While there are certain activities of daily living (ADLs) that are considered essential to functioning (ie. eating, sleeping, hygiene, etc.), there are some skills that are subjective when it comes to its necessity to daily functioning. 

For example, one might label someone who is non-verbal as “low functioning” because they cannot verbally speak. But many people who are non-verbal can communicate in other ways such as sign language or a communication aid (eg. a computer/tablet).

It would be like if we labeled someone who is hard of hearing as “low functioning” because they use a hearing aid, or someone who is in a wheelchair as “low functioning” because of restricted mobility. We don’t use the functioning labels for these disabilities because we know that they are still able to function.The same can be applied for autistic people.

3. People who are deemed “high functioning” often get their symptoms minimized and deal with long term consequences.

While it may appear on the outside that these individuals who might be considered as “high functioning” can function without issue, in reality, they struggle daily with issues such as sensory processing, executive functioning, and more. These individuals may also “mask” to appear more neurotypical or “high functioning” so they do not receive judgement from others. They may maintain eye contact even though uncomfortable to do so, suppress stimming, and/or rehearse social situations and questions. 
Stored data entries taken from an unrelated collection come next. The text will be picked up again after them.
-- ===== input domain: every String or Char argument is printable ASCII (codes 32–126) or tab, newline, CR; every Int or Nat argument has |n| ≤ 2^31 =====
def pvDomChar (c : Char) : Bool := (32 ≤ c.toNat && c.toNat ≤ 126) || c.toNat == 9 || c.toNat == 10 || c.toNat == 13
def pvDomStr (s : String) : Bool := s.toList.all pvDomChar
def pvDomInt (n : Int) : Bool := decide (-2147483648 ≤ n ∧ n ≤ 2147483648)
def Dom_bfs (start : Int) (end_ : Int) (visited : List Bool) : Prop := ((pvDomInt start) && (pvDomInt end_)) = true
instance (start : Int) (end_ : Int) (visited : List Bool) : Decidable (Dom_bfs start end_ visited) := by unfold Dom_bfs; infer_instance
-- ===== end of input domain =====

-- B replaces A's queue of (state, path-string) pairs by a queue of bare states plus a
-- back-pointer dict (state -> (parent, op)), rebuilding the answer by prepending ops while
-- walking the pointers back to start, with rotations via a divmod chain; both Pythons
-- mutate `visited` identically, the theorems are about the return value only.

-- ===== PORT A =====
-- rotate_left / rotate_right (same-module helpers used by A)
def pvRotL (v : Int) : Int :=
  let n1 := PySem.Int.floordiv v 1000
  let n2 := PySem.Int.floordiv (PySem.Int.mod v 1000) 100
  let n3 := PySem.Int.floordiv (PySem.Int.mod (PySem.Int.mod v 1000) 100) 10
  let n4 := PySem.Int.floordiv (PySem.Int.mod (PySem.Int.mod (PySem.Int.mod v 1000) 100) 10) 1
  ((n2 * 10 + n3) * 10 + n4) * 10 + n1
According to several studies, autistic adults who mask can experience autistic burnout which can lead to increased anxiety and depressive symptoms, low self-esteem, suicidal ideation, and physical and emotional exhaustion. Masking can also delay receiving a diagnosis and necessary help/support.

4. Those deemed “low functioning” face large amounts of stigmatization.

In contrast to individuals who are labeled “high functioning”, individuals who are labeled “low functioning” are often perceived as incapable in different areas such as learning, intelligence, and more, even though this is often not the case. These individuals may also be infantized and have their strengths and capabilities undermined. 

So how should we look at the autism spectrum and what labels should we use?

As seen in the image below, autism is not a linear spectrum of “more and less” or “high functioning and low functioning”, but a wide spectrum based on several areas of symptoms. For instance, an autistic person can struggle a lot with sensory issues and perception but not language, or vice versa. Some might struggle with a little bit of each area. 

As for what labels to use, many autistic people just prefer to be called “autistic”. If the person’s symptoms or level of needs need to be discussed, one could say “this person needs more/less support in this area” rather than using functioning labels. When in doubt, ask the person what they prefer!